The concentration of isoniazid had a significant impact on the color intensity of the calibration solutions that were evaluated. Depending on the amount of drug present, the color of the solution ranged from blue to a grayish-blue. As a result of the change in blue, it was anticipated that the B channel from the RGB color space would produce favorable outcomes, followed by the hue channel. Upon closer inspection, it is clear that the forecast that was made for channel B has been confirmed. For this channel, the best results were produced by using each smartphone. These results were attained in terms of linearity range, precision, and accuracy.
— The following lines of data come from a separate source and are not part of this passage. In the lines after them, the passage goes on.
-- pv_equiv track=rewrite | github.com/andrearastelli/AOC2021 | src/AOC2021/day_07/p1.py | fuel_to_optimal_position
-- ===== SOURCE A (Python) =====
-- from collections import Counter
--
-- def fuel_to_optimal_position(input_data):
--     input_data_counter = Counter(input_data)
--
--     # array containing all the distances between each point from the min and
--     # max of the input data
--     distances = [
--         sum(
--             abs(distance-position)*quantity
--             for position, quantity in input_data_counter.items()
--         )
--         # Iterate over all the distances
--         for distance in range(min(input_data), max(input_data))
--     ]
--
--     return distances
-- ===== SOURCE B (Python) =====
-- def fuel_to_optimal_position(input_data):
--     lo = min(input_data)
--     hi = max(input_data)
--     n = len(input_data)
--     cnt = {}
--     for p in input_data:
--         cnt[p] = cnt.get(p, 0) + 1
--     cost = sum(p - lo for p in input_data)
--     below = 0
--     res = []
--     for d in range(lo, hi):
--         below += cnt.get(d, 0)
--         res.append(cost)
--         cost += 2 * below - n
--     return res
-- ===== Notes on version B (the rewrite author's own statement) =====
-- stated objective: faster
-- what changed: Instead of re-summing |d-p|*count over all distinct positions for every d in the range, B computes the cost at the minimum once and sweeps the range updating the cost incrementally by 2*(#points<=d)-n, maintaining the below-count from an occurrence dict.
import Mathlib
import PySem

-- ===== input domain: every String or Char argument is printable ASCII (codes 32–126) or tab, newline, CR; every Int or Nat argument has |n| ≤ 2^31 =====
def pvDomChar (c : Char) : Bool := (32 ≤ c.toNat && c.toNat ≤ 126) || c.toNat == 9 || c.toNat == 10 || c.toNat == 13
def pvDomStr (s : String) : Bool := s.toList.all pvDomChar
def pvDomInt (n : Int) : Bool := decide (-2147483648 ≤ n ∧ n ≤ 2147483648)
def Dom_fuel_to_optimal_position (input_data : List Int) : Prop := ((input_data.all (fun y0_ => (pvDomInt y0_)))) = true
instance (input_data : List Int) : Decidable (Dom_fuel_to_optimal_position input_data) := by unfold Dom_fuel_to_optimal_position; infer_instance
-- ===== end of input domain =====

-- B replaces A's per-distance full re-summation over the Counter by a single incremental
-- sweep (cost(d+1) = cost(d) + 2*(#points ≤ d) - n); objective: faster (asymptotic).

-- ===== PORT A =====
def fuel_to_optimal_position (input_data : List Int) : List Int :=
  match PySem.List.min? input_data (fun x => x), PySem.List.max? input_data (fun x => x) with
  | some lo, some hi =>
      let cnt := PySem.Dict.counter input_data
      (PySem.List.pyRange lo hi 1).map (fun distance =>
        (cnt.items.map (fun pq => |distance - pq.1| * pq.2)).sum)
  | _, _ => []   -- unreachable under Pre_ (Python's min() raises ValueError on the empty list)

-- ===== PORT B =====
def fuel_to_optimal_position_alt (input_data : List Int) : List Int :=
  match PySem.List.min? input_data (fun x => x) with
  | none => []   -- unreachable under Pre_ (min of the empty list raises)
  | some lo =>
    match PySem.List.max? input_data (fun x => x) with
    | none => []   -- unreachable under Pre_
    | some hi =>
      let n : Int := input_data.length
      let cnt := input_data.foldl (fun d p => d.insert p (d.getD p 0 + 1)) PySem.Dict.empty
      let cost0 : Int := (input_data.map (fun p => p - lo)).sum
      ((PySem.List.pyRange lo hi 1).foldl
        (fun (st : List Int × Int × Int) d =>
          let below := st.2.1 + cnt.getD d 0
          (st.1 ++ [st.2.2], below, st.2.2 + 2 * below - n))
        ([], 0, cost0)).1

-- ===== PRECONDITION & SPEC =====
-- Pre_ excludes exactly the empty list, on which Python's min() raises ValueError (in both A and B).
def Pre_fuel_to_optimal_position (input_data : List Int) : Prop := input_data ≠ []
instance (input_data : List Int) : Decidable (Pre_fuel_to_optimal_position input_data) := by unfold Pre_fuel_to_optimal_position; infer_instance
def pvWitness_fuel_to_optimal_position : List Int := [1, 3, 0, 3]

def Spec_fuel_to_optimal_position (input_data : List Int) (out : List Int) : Prop := out = fuel_to_optimal_position_alt input_data
instance (input_data : List Int) (out : List Int) : Decidable (Spec_fuel_to_optimal_position input_data out) := by unfold Spec_fuel_to_optimal_position; infer_instance

-- ===== CLAIM (what is proved, stated in full; the proofs are below) =====
def Claim_equal_fuel_to_optimal_position : Prop := ∀ (input_data : List Int), Dom_fuel_to_optimal_position input_data → Pre_fuel_to_optimal_position input_data → Spec_fuel_to_optimal_position input_data (fuel_to_optimal_position input_data)

-- ===== LEMMAS AND PROOFS =====

-- the mathematical cost function both programs compute at each range point
def pvCost (xs : List Int) (d : Int) : Int := (xs.map (fun p => |d - p|)).sum

-- summing "if k = x then f k else 0" over a nodup list containing x picks out f x
lemma pv_sum_pick (f : Int → Int) (x : Int) :
    ∀ (ks : List Int), ks.Nodup → x ∈ ks →
      (ks.map (fun k => if k = x then f k else 0)).sum = f x := by
  intro ks
  induction ks with
  | nil => intro _ h; cases h
  | cons k t ih =>
      intro hnd hx
      rcases List.nodup_cons.mp hnd with ⟨hk, hnt⟩
      by_cases hkx : k = x
      · subst hkx
        have : (t.map (fun k' => if k' = k then f k' else 0)).sum = 0 := by
          rw [List.sum_eq_zero]
          intro y hy
          rcases List.mem_map.mp hy with ⟨z, hz, rfl⟩
          have : z ≠ k := fun h => hk (h ▸ hz)
          simp [this]
        simp [this]
      · have hx' : x ∈ t := by
          rcases hx with _ | h
          · exact absurd rfl hkx
          · assumption
        simp [hkx, ih hnt hx']

-- weighted sum over any nodup key list covering xs equals the plain sum over xs
lemma pv_sum_count (f : Int → Int) :
    ∀ (xs ks : List Int), ks.Nodup → (∀ x ∈ xs, x ∈ ks) →
      (ks.map (fun k => |f k| * (xs.count k : Int))).sum = (xs.map (fun p => |f p|)).sum := by
  intro xs
  induction xs with
  | nil => intro ks _ _; simp
  | cons x t ih =>
      intro ks hnd hcov
      have hx : x ∈ ks := hcov x (List.mem_cons_self ..)
      have hcov' : ∀ y ∈ t, y ∈ ks := fun y hy => hcov y (List.mem_cons_of_mem _ hy)
      have hsplit : ∀ k : Int, ((x :: t).count k : Int)
          = (t.count k : Int) + (if k = x then 1 else 0) := by
        intro k
        by_cases h : k = x <;> simp [List.count_cons, h] <;> omega
      calc (ks.map (fun k => |f k| * ((x :: t).count k : Int))).sum
          = (ks.map (fun k => |f k| * (t.count k : Int) + (if k = x then |f k| else 0))).sum := by
            apply congrArg
            apply List.map_congr_left
            intro k _
            rw [hsplit k]
            by_cases h : k = x <;> simp [h] <;> ring
        _ = (ks.map (fun k => |f k| * (t.count k : Int))).sum
              + (ks.map (fun k => if k = x then |f k| else 0)).sum := by
            rw [← List.sum_map_add]
        _ = (t.map (fun p => |f p|)).sum + |f x| := by
            rw [ih ks hnd hcov', pv_sum_pick (fun k => |f k|) x ks hnd hx]
        _ = ((x :: t).map (fun p => |f p|)).sum := by simp; ring

-- A's per-distance Counter sum equals the plain sum over the data
lemma pv_A_elem (xs : List Int) (d : Int) :
    ((PySem.Dict.counter xs).items.map (fun pq => |d - pq.1| * pq.2)).sum = pvCost xs d := by
  rw [PySem.Dict.items_counter, List.map_map]
  have := pv_sum_count (fun p => d - p) xs (PySem.Set.ofList xs)
    (PySem.Set.nodup_ofList xs)
    (fun x hx => by simpa [PySem.Set.mem_ofList] using hx)
  simpa [Function.comp, pvCost] using this

-- counting p < d+1 splits as p < d plus p = d
lemma pv_countP_succ (xs : List Int) (d : Int) :
    (xs.countP (fun p => decide (p < d + 1)) : Int)
      = (xs.countP (fun p => decide (p < d)) : Int) + (xs.count d : Int) := by
  induction xs with
  | nil => simp
  | cons p t ih =>
      simp only [List.countP_cons, List.count_cons]
      rcases lt_trichotomy p d with h | h | h
      · rw [decide_eq_true (show p < d + 1 by omega), decide_eq_true h,
            show (p == d) = false from by simp; omega]
        simp only [if_true, Bool.false_eq_true, if_false]
        push_cast; omega
      · subst h
        rw [decide_eq_true (show p < p + 1 by omega), decide_eq_false (show ¬ p < p by omega),
            show (p == p) = true from by simp]
        simp only [if_true, Bool.false_eq_true, if_false]
        push_cast; omega
      · rw [decide_eq_false (show ¬ p < d + 1 by omega), decide_eq_false (show ¬ p < d by omega),
            show (p == d) = false from by simp; omega]
        simp only [Bool.false_eq_true, if_false]
        push_cast; omega

-- the incremental cost update B performs at each step
lemma pv_cost_step (xs : List Int) (d : Int) :
    pvCost xs (d + 1)
      = pvCost xs d + 2 * (xs.countP (fun p => decide (p < d + 1)) : Int) - xs.length := by
  induction xs with
  | nil => simp [pvCost]
  | cons p t ih =>
      simp only [pvCost, List.map_cons, List.sum_cons, List.countP_cons, List.length_cons] at *
      rcases le_or_gt p d with h | h
      · rw [abs_of_nonneg (show (0:Int) ≤ d + 1 - p by omega),
            abs_of_nonneg (show (0:Int) ≤ d - p by omega),
            decide_eq_true (show p < d + 1 by omega), ih]
        simp only [if_true]
        push_cast; omega
      · rw [abs_of_nonpos (show d + 1 - p ≤ (0:Int) by omega),
            abs_of_nonpos (show d - p ≤ (0:Int) by omega),
            decide_eq_false (show ¬ p < d + 1 by omega), ih]
        simp only [Bool.false_eq_true, if_false]
        push_cast; omega

-- B's sweep over the remaining range produces exactly the costs of that range
lemma pv_loopB (xs : List Int) (hi : Int) :
    ∀ (k : Nat) (d : Int) (res : List Int), (hi - d).toNat = k →
      ((PySem.List.pyRange d hi 1).foldl
        (fun (st : List Int × Int × Int) e =>
          let below := st.2.1 + (PySem.Dict.counter xs).getD e 0
          (st.1 ++ [st.2.2], below, st.2.2 + 2 * below - (xs.length : Int)))
        (res, (xs.countP (fun p => decide (p < d)) : Int), pvCost xs d)).1
      = res ++ (PySem.List.pyRange d hi 1).map (pvCost xs) := by
  intro k
  induction k with
  | zero =>
      intro d res h
      rw [PySem.List.pyRange_one_eq_nil (by omega)]
      simp
  | succ n ih =>
      intro d res h
      have hd : d < hi := by omega
      rw [PySem.List.pyRange_one_cons hd]
      simp only [List.foldl_cons, List.map_cons]
      have hbelow : (xs.countP (fun p => decide (p < d)) : Int) + (PySem.Dict.counter xs).getD d 0
          = (xs.countP (fun p => decide (p < d + 1)) : Int) := by
        rw [PySem.Dict.getD_counter, pv_countP_succ]
      have hcost : pvCost xs d
            + 2 * ((xs.countP (fun p => decide (p < d)) : Int) + (PySem.Dict.counter xs).getD d 0)
            - (xs.length : Int)
          = pvCost xs (d + 1) := by
        rw [hbelow, pv_cost_step]
      calc ((PySem.List.pyRange (d + 1) hi 1).foldl
              (fun (st : List Int × Int × Int) e =>
                let below := st.2.1 + (PySem.Dict.counter xs).getD e 0
                (st.1 ++ [st.2.2], below, st.2.2 + 2 * below - (xs.length : Int)))
              (res ++ [pvCost xs d],
               (xs.countP (fun p => decide (p < d)) : Int) + (PySem.Dict.counter xs).getD d 0,
               pvCost xs d
                 + 2 * ((xs.countP (fun p => decide (p < d)) : Int) + (PySem.Dict.counter xs).getD d 0)
                 - (xs.length : Int))).1
          = ((PySem.List.pyRange (d + 1) hi 1).foldl
              (fun (st : List Int × Int × Int) e =>
                let below := st.2.1 + (PySem.Dict.counter xs).getD e 0
                (st.1 ++ [st.2.2], below, st.2.2 + 2 * below - (xs.length : Int)))
              (res ++ [pvCost xs d],
               (xs.countP (fun p => decide (p < d + 1)) : Int),
               pvCost xs (d + 1))).1 := by rw [hcost, hbelow]
        _ = (res ++ [pvCost xs d]) ++ (PySem.List.pyRange (d + 1) hi 1).map (pvCost xs) :=
              ih (d + 1) (res ++ [pvCost xs d]) (by omega)
        _ = res ++ pvCost xs d :: (PySem.List.pyRange (d + 1) hi 1).map (pvCost xs) := by
              simp

-- ===== VERDICT (by name: the statement is the Claim_ definition above) =====
theorem fuel_to_optimal_position_spec : Claim_equal_fuel_to_optimal_position := by
  intro xs _ hpre
  unfold Spec_fuel_to_optimal_position fuel_to_optimal_position fuel_to_optimal_position_alt
  cases h1 : PySem.List.min? xs (fun x => x) with
  | none => exact absurd ((PySem.List.min?_eq_none_iff xs (fun x => x)).mp h1) hpre
  | some lo =>
    cases h2 : PySem.List.max? xs (fun x => x) with
    | none => exact absurd ((PySem.List.max?_eq_none_iff xs (fun x => x)).mp h2) hpre
    | some hi =>
      simp only
      have hmin : ∀ p ∈ xs, lo ≤ p := PySem.List.min?_isMin h1
      -- A's list is the list of costs over the range
      have hA : (PySem.List.pyRange lo hi 1).map (fun distance =>
            ((PySem.Dict.counter xs).items.map (fun pq => |distance - pq.1| * pq.2)).sum)
          = (PySem.List.pyRange lo hi 1).map (pvCost xs) :=
        List.map_congr_left (fun d _ => pv_A_elem xs d)
      -- B's starting state is the invariant state at lo
      have hcnt : xs.foldl (fun d p => d.insert p (d.getD p 0 + 1)) PySem.Dict.empty
          = PySem.Dict.counter xs := PySem.Dict.foldl_insert_getD_add_one_eq_counter xs
      have hzero : (0 : Int) = (xs.countP (fun p => decide (p < lo)) : Int) := by
        rw [List.countP_eq_zero.mpr (fun p hp => by
          simpa using not_lt.mpr (hmin p hp))]
        simp
      have hcost0 : (xs.map (fun p => p - lo)).sum = pvCost xs lo := by
        unfold pvCost
        apply congrArg
        apply List.map_congr_left
        intro p hp
        rw [abs_of_nonpos (by have := hmin p hp; omega)]
        ring
      have h := pv_loopB xs hi (hi - lo).toNat lo [] rfl
      rw [← hzero, ← hcost0] at h
      simp only [List.nil_append] at h
      rw [hA, hcnt]
      exact h.symm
Furthermore, the data that were received on the remaining seven channels did not permit the fitting of any trend line in a significant portion of the cases. As a consequence of this, the output from channel B was taken into consideration for the determination of isoniazid.
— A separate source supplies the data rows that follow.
-- pv_equiv track=rewrite | github.com/pypi-data/pypi-mirror-398 | packages/azpytools/azpytools-1.1.12.tar.gz/azpytools-1.1.12/azpytools/utils.py | getPLZH
-- ===== SOURCE A (Python) =====
-- import itertools
--
-- def getPLZH(inList:list,resultNum = 1,calType = 'C' ):
--     sourceData = [i for i in inList]
--     retNum = resultNum
--     if len(sourceData) == 0 or resultNum == 0:
--         return None
--     if len(sourceData) < resultNum:
--         retNum = len(sourceData)
--     resultLists=[]
--     counter = 0
--     if calType == 'P':
--     # 排列
--         for p in itertools.permutations(sourceData,retNum):
--             if not p is None:
--                 resultLists.append(p)
--     else:
--     # 组合
--         for c in itertools.combinations(sourceData,retNum): #打乱不重复组合
--             if not c is None:
--                 resultLists.append(c)
--     return resultLists
-- ===== SOURCE B (Python) =====
-- def getPLZH(inList: list, resultNum=1, calType='C'):
--     n = len(inList)
--     if n == 0 or resultNum == 0:
--         return None
--     r = n if n < resultNum else resultNum
--     out = []
--     if calType == 'P':
--         def perm(prefix, remaining):
--             if len(prefix) == r:
--                 out.append(tuple(prefix))
--                 return
--             for i in remaining:
--                 perm(prefix + [inList[i]], [j for j in remaining if j != i])
--         perm([], list(range(n)))
--     else:
--         def comb(prefix, start):
--             if len(prefix) == r:
--                 out.append(tuple(prefix))
--                 return
--             for i in range(start, n):
--                 comb(prefix + [inList[i]], i + 1)
--         comb([], 0)
--     return out
-- ===== Notes on version B (the rewrite author's own statement) =====
-- stated objective: alternative
-- what changed: Replaces the itertools.permutations/combinations loops by hand-written recursive backtracking over indices (combinations recurse with an increasing start index, permutations with a list of still-unused indices), emitting tuples in the same lexicographic-by-index order.
import Mathlib
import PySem

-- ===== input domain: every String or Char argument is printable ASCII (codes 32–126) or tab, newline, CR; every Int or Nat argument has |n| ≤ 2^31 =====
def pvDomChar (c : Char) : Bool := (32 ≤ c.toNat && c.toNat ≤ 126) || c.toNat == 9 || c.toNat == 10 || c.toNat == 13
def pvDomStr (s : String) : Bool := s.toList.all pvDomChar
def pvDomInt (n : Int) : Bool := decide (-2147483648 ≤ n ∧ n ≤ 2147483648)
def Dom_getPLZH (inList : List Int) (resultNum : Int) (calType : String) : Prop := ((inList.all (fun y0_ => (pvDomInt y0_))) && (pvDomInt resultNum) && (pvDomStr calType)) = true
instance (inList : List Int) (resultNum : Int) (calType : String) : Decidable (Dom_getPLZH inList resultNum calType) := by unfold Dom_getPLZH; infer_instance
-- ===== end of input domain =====

-- B replaces the itertools.permutations/combinations loops by hand-written recursive
-- backtracking over indices (same return value; objective: alternative, not faster).

-- ===== PORT A =====
-- 'itertools.permutations' / 'itertools.combinations' are the PySem primitives
-- PySem.List.permutations / PySem.List.combinations; the 'for … append' loops are foldl.
def getPLZH (inList : List Int) (resultNum : Int) (calType : String) : Option (List (List Int)) :=
  let sourceData := inList.map (fun i => i)
  if sourceData.length = 0 ∨ resultNum = 0 then none
  else
    -- retNum ≥ 0 under Pre_ (itertools raises ValueError for a negative retNum, excluded there),
    -- so Int.toNat is exact here.
    let retNum : Int := if (sourceData.length : Int) < resultNum then (sourceData.length : Int) else resultNum
    if calType = "P" then
      some ((PySem.List.permutations sourceData retNum.toNat).foldl (fun acc p => acc ++ [p]) [])
    else
      some ((PySem.List.combinations sourceData retNum.toNat).foldl (fun acc c => acc ++ [c]) [])

-- ===== PORT B =====
-- 'for i in range(start, n): comb(prefix + [inList[i]], i + 1)' — loop over the still-available
-- index range, recursing with the next start index; '.attach' only carries the membership fact
-- needed for termination.
def combGo (src : List Int) (r : Int) (pfx : List Int) (start : Nat) : List (List Int) :=
  if (pfx.length : Int) = r then [pfx]
  else (List.range' start (src.length - start)).attach.flatMap
    (fun i => combGo src r (pfx ++ [src.getD i.1 0]) (i.1 + 1))
termination_by src.length - start
decreasing_by
  have h := List.mem_range'_1.mp i.2
  omega

-- 'for i in remaining: perm(prefix + [inList[i]], [j for j in remaining if j != i])'
def permGo (src : List Int) (r : Int) (pfx : List Int) (rem : List Nat) : List (List Int) :=
  if (pfx.length : Int) = r then [pfx]
  else rem.attach.flatMap
    (fun i => permGo src r (pfx ++ [src.getD i.1 0]) (rem.filter (fun j => j ≠ i.1)))
termination_by rem.length
decreasing_by
  have h : (List.filter (fun x : {x // x ∈ rem} => !decide ((x : Nat) = i.1)) rem.attach).length < rem.attach.length := by
    refine List.length_filter_lt_length_iff_exists.mpr ⟨i, List.mem_attach _ _, ?_⟩
    simp
  simpa using h

def getPLZH_alt (inList : List Int) (resultNum : Int) (calType : String) : Option (List (List Int)) :=
  if inList.length = 0 ∨ resultNum = 0 then none
  else
    let r : Int := if (inList.length : Int) < resultNum then (inList.length : Int) else resultNum
    if calType = "P" then some (permGo inList r [] (List.range inList.length))
    else some (combGo inList r [] 0)

-- ===== PRECONDITION & SPEC =====
-- Pre_ excludes only the inputs where A raises: a nonempty list with a negative resultNum makes
-- itertools raise ValueError ('r must be non-negative').
def Pre_getPLZH (inList : List Int) (resultNum : Int) (calType : String) : Prop :=
  inList = [] ∨ 0 ≤ resultNum
instance (inList : List Int) (resultNum : Int) (calType : String) : Decidable (Pre_getPLZH inList resultNum calType) := by unfold Pre_getPLZH; infer_instance
def pvWitness_getPLZH : List Int × Int × String := ([1, 2, 3], 2, "C")

def Spec_getPLZH (inList : List Int) (resultNum : Int) (calType : String) (out : Option (List (List Int))) : Prop := out = getPLZH_alt inList resultNum calType
instance (inList : List Int) (resultNum : Int) (calType : String) (out : Option (List (List Int))) : Decidable (Spec_getPLZH inList resultNum calType out) := by unfold Spec_getPLZH; infer_instance

-- ===== CLAIM (what is proved, stated in full; the proofs are below) =====
def Claim_equal_getPLZH : Prop := ∀ (inList : List Int) (resultNum : Int) (calType : String), Dom_getPLZH inList resultNum calType → Pre_getPLZH inList resultNum calType → Spec_getPLZH inList resultNum calType (getPLZH inList resultNum calType)
-- ===== LEMMAS AND PROOFS =====

-- unattach a flatMap whose body ignores the membership proof
theorem flatMap_attach_eq {α β : Type} (l : List α) (f : α → List β) :
    l.attach.flatMap (fun i => f i.1) = l.flatMap f := by
  conv_rhs => rw [← List.attach_map_subtype_val l]
  rw [List.flatMap_map]

-- a flatMap over a list of indices, rewritten as a flatMap over positions
theorem flatMap_eq_range {β : Type} (l : List Nat) (h : Nat → List β) :
    l.flatMap h = (List.range l.length).flatMap (fun j => h (l.getD j 0)) := by
  induction l with
  | nil => simp
  | cons x t ih =>
    simp [List.range_succ_eq_map, List.flatMap_cons, List.flatMap_map, ih]

theorem getD_mem_of_lt (l : List Nat) (j : Nat) (hj : j < l.length) : l.getD j 0 ∈ l := by
  rw [List.getD_eq_getElem?_getD, List.getElem?_eq_getElem hj]
  exact List.getElem_mem hj

-- on a duplicate-free index list, dropping one value positionally is eraseIdx
theorem filter_ne_getD_eq_eraseIdx (l : List Nat) (hnd : l.Nodup) (j : Nat) (hj : j < l.length) :
    l.filter (fun x => x ≠ l.getD j 0) = l.eraseIdx j := by
  induction l generalizing j with
  | nil => simp at hj
  | cons x t ih =>
    obtain ⟨hx, hnd'⟩ := List.nodup_cons.mp hnd
    cases j with
    | zero =>
      simp only [List.getD_cons_zero, List.eraseIdx_zero, List.tail_cons, List.filter_cons]
      have h1 : (t.filter (fun y => decide (y ≠ x))) = t := by
        apply List.filter_eq_self.mpr
        intro a ha
        simp only [ne_eq, decide_eq_true_eq]
        exact fun h => hx (h ▸ ha)
      simp only [ne_eq, decide_not] at h1 ⊢
      simp [h1]
    | succ j =>
      have hmem : t.getD j 0 ∈ t := getD_mem_of_lt t j (by simpa using hj)
      have hxne : x ≠ t.getD j 0 := fun h => hx (h ▸ hmem)
      simp only [List.getD_cons_succ, List.eraseIdx_cons_succ, List.filter_cons]
      rw [ih hnd' j (by simpa using hj)]
      have hd : (decide (x ≠ t.getD j 0)) = true := by simpa using hxne
      simp only [List.getD_eq_getElem?_getD] at hd
      simp [hd]

theorem map_getD_range (src : List Int) :
    (List.range src.length).map (fun i => src.getD i 0) = src := by
  apply List.ext_getElem
  · simp
  · intro i h1 h2
    simp [List.getD_eq_getElem?_getD, List.getElem?_eq_getElem h2]

-- positional characterisation of PySem.List.combinations at a positive count
theorem combinations_succ_char (tail : List Int) (k : Nat) :
    PySem.List.combinations tail (k + 1)
      = (List.range tail.length).flatMap
          (fun j => (PySem.List.combinations (tail.drop (j + 1)) k).map (tail.getD j 0 :: ·)) := by
  induction tail with
  | nil => simp [PySem.List.combinations_nil_succ]
  | cons x t ih =>
    rw [PySem.List.combinations_cons_succ, ih]
    simp [List.range_succ_eq_map, List.flatMap_cons, List.flatMap_map]

-- B's combination backtracking, characterised by A's primitive
theorem combGo_eq (src : List Int) (k : Nat) (pfx : List Int) (start : Nat) :
    combGo src ((pfx.length + k : Nat) : Int) pfx start
      = (PySem.List.combinations (src.drop start) k).map (pfx ++ ·) := by
  induction k generalizing pfx start with
  | zero =>
    rw [combGo]
    simp [PySem.List.combinations_zero]
  | succ k ih =>
    rw [combGo, if_neg (by push_cast; omega)]
    rw [flatMap_attach_eq _ (fun n => combGo src ((pfx.length + (k + 1) : Nat) : Int) (pfx ++ [src.getD n 0]) (n + 1))]
    rw [List.range'_eq_map_range, List.flatMap_map]
    rw [combinations_succ_char, List.map_flatMap, List.length_drop]
    refine List.flatMap_congr ?_
    intro j hj
    have hj' : j < src.length - start := List.mem_range.mp hj
    have hv : src.getD (start + j) 0 = (src.drop start).getD j 0 := by
      simp [List.getD_eq_getElem?_getD, List.getElem?_drop]
    have hr : ((pfx.length + (k + 1) : Nat) : Int) = (((pfx ++ [src.getD (start + j) 0]).length + k : Nat) : Int) := by
      push_cast; simp; omega
    rw [hr, ih]
    have hdrop : src.drop (start + j + 1) = (src.drop start).drop (j + 1) := by
      rw [List.drop_drop]; ring_nf
    rw [hdrop, hv]
    simp [List.map_map, Function.comp]

-- B's permutation backtracking, characterised by A's primitive
theorem permGo_eq (src : List Int) (k : Nat) (pfx : List Int) (rem : List Nat) (hnd : rem.Nodup) :
    permGo src ((pfx.length + k : Nat) : Int) pfx rem
      = (PySem.List.permutations (rem.map (fun i => src.getD i 0)) k).map (pfx ++ ·) := by
  induction k generalizing pfx rem with
  | zero =>
    rw [permGo]
    simp [PySem.List.permutations_zero]
  | succ k ih =>
    rw [permGo, if_neg (by push_cast; omega)]
    rw [flatMap_attach_eq _ (fun n => permGo src ((pfx.length + (k + 1) : Nat) : Int) (pfx ++ [src.getD n 0]) (rem.filter (fun j => j ≠ n)))]
    rw [flatMap_eq_range]
    rw [PySem.List.permutations_succ, List.map_flatMap, List.length_map]
    refine List.flatMap_congr ?_
    intro j hj
    have hj' : j < rem.length := List.mem_range.mp hj
    rw [filter_ne_getD_eq_eraseIdx rem hnd j hj']
    have hr : ((pfx.length + (k + 1) : Nat) : Int) = (((pfx ++ [src.getD (rem.getD j 0) 0]).length + k : Nat) : Int) := by
      push_cast; simp; omega
    rw [hr, ih _ _ (List.Nodup.eraseIdx j hnd)]
    have hget : (rem.map (fun i => src.getD i 0))[j]? = some (src.getD (rem.getD j 0) 0) := by
      rw [List.getElem?_eq_getElem (by simpa using hj')]
      simp [List.getD_eq_getElem?_getD, List.getElem?_eq_getElem hj']
    rw [hget]
    rw [← List.eraseIdx_map]
    simp [List.map_map, Function.comp]

-- ===== VERDICT (by name: the statement is the Claim_ definition above) =====
theorem getPLZH_spec : Claim_equal_getPLZH := by
  intro inList resultNum calType _ hpre
  unfold Spec_getPLZH getPLZH getPLZH_alt
  have hmap : inList.map (fun i => i) = inList := List.map_id' inList
  simp only [hmap]
  by_cases h0 : inList.length = 0 ∨ resultNum = 0
  · rw [if_pos h0, if_pos h0]
  · rw [if_neg h0, if_neg h0]
    have hres : 0 ≤ resultNum := by
      rcases hpre with h | h
      · exact absurd (by simp [h]) h0
      · exact h
    set rN : Int := if (inList.length : Int) < resultNum then (inList.length : Int) else resultNum with hrN
    have h0le : 0 ≤ rN := by
      rw [hrN]; split_ifs
      · exact Int.natCast_nonneg _
      · exact hres
    have hk : rN = ((([] : List Int).length + rN.toNat : Nat) : Int) := by
      simp [Int.toNat_of_nonneg h0le]
    by_cases hP : calType = "P"
    · rw [if_pos hP, if_pos hP]
      congr 1
      rw [PySem.List.foldl_append_singleton_eq_self]
      conv_rhs => rw [hk, permGo_eq inList rN.toNat [] (List.range inList.length) (List.nodup_range)]
      rw [map_getD_range]
      simp
    · rw [if_neg hP, if_neg hP]
      congr 1
      rw [PySem.List.foldl_append_singleton_eq_self]
      conv_rhs => rw [hk, combGo_eq inList rN.toNat [] 0]
      simp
There are differences between the B channel and the findings that were obtained for each smartphone. In comparison to the data obtained by other technologies, the findings obtained by smartphone 1 are more precise and accurate. The resolution of the camera that was used for the research appears to play a significant part in colorimetric analysis that is based on smartphones, which directly affects the quality of the images. The camera resolution of smartphone 1 is 108 megapixels, whereas the resolution of smartphone 2 is 32 megapixels. Despite the fact that the smartphone 2 and the smartphone 3 were produced by separate businesses, the resolution of their cameras is the same (48 megapixels against 16 megapixels). As the method greenness assessed by using green tools showed 89 points by AES assessment, 0.74 by AGREE assessment and 80.0 by BAGI assessment, it indicates that the method is eco-friendly. The portability of the DIC method is an added advantage to the present method, which is one of the important principles of GAC.

Conclusions

The purpose of this study was to establish whether or not it would be possible to use digital image colorimetry conducted on a smartphone to identify the presence of isoniazid by analyzing the color interaction with FC reagent. Analyses were performed on the results that were acquired in relation to the medicine. The determinations were obtained through the use of digital imaging technologies which were present on three distinct smartphones. A comparison was done between the various systems that were involved. The PhotoMetrix PRO is a photographic measuring instrument that is on par with those used by professionals. There is evidence that the application that is based on smartphones offers a great deal of benefits. Image colorimetry in digital format is the subject of this conversation. On top of that, it has been demonstrated. The results obtained with the B were the most exceptional possible. Users are able to access the channel through the usage of this application, regardless of the particular type of their smartphone. There is a sufficient amount of sensitivity displayed by the approaches that are given in this research. The acquired analytical parameters for colorimetry through the use of smartphone-based digital picture analysis reveal that they are comparable to spectrophotometric methods published in the current literature for the purpose of quantifying isoniazid in pharmaceutical formulations. A validation of the approach was accomplished by analyzing isoniazid in both its conventional formulation and tablet form. The findings that were obtained for both the model and the real samples are considered to be sufficient, which confirms the analytical value of the technique that was recommended for drug analysis. Eco-friendly nature of the developed DIC method, assessed by green metrics proved its greenness. To the best of our knowledge, this work is the first attempt to measure isoniazid levels in pharmaceuticals by employing smartphone-based digital imaging colorimetry. This is the case, according to our current understanding.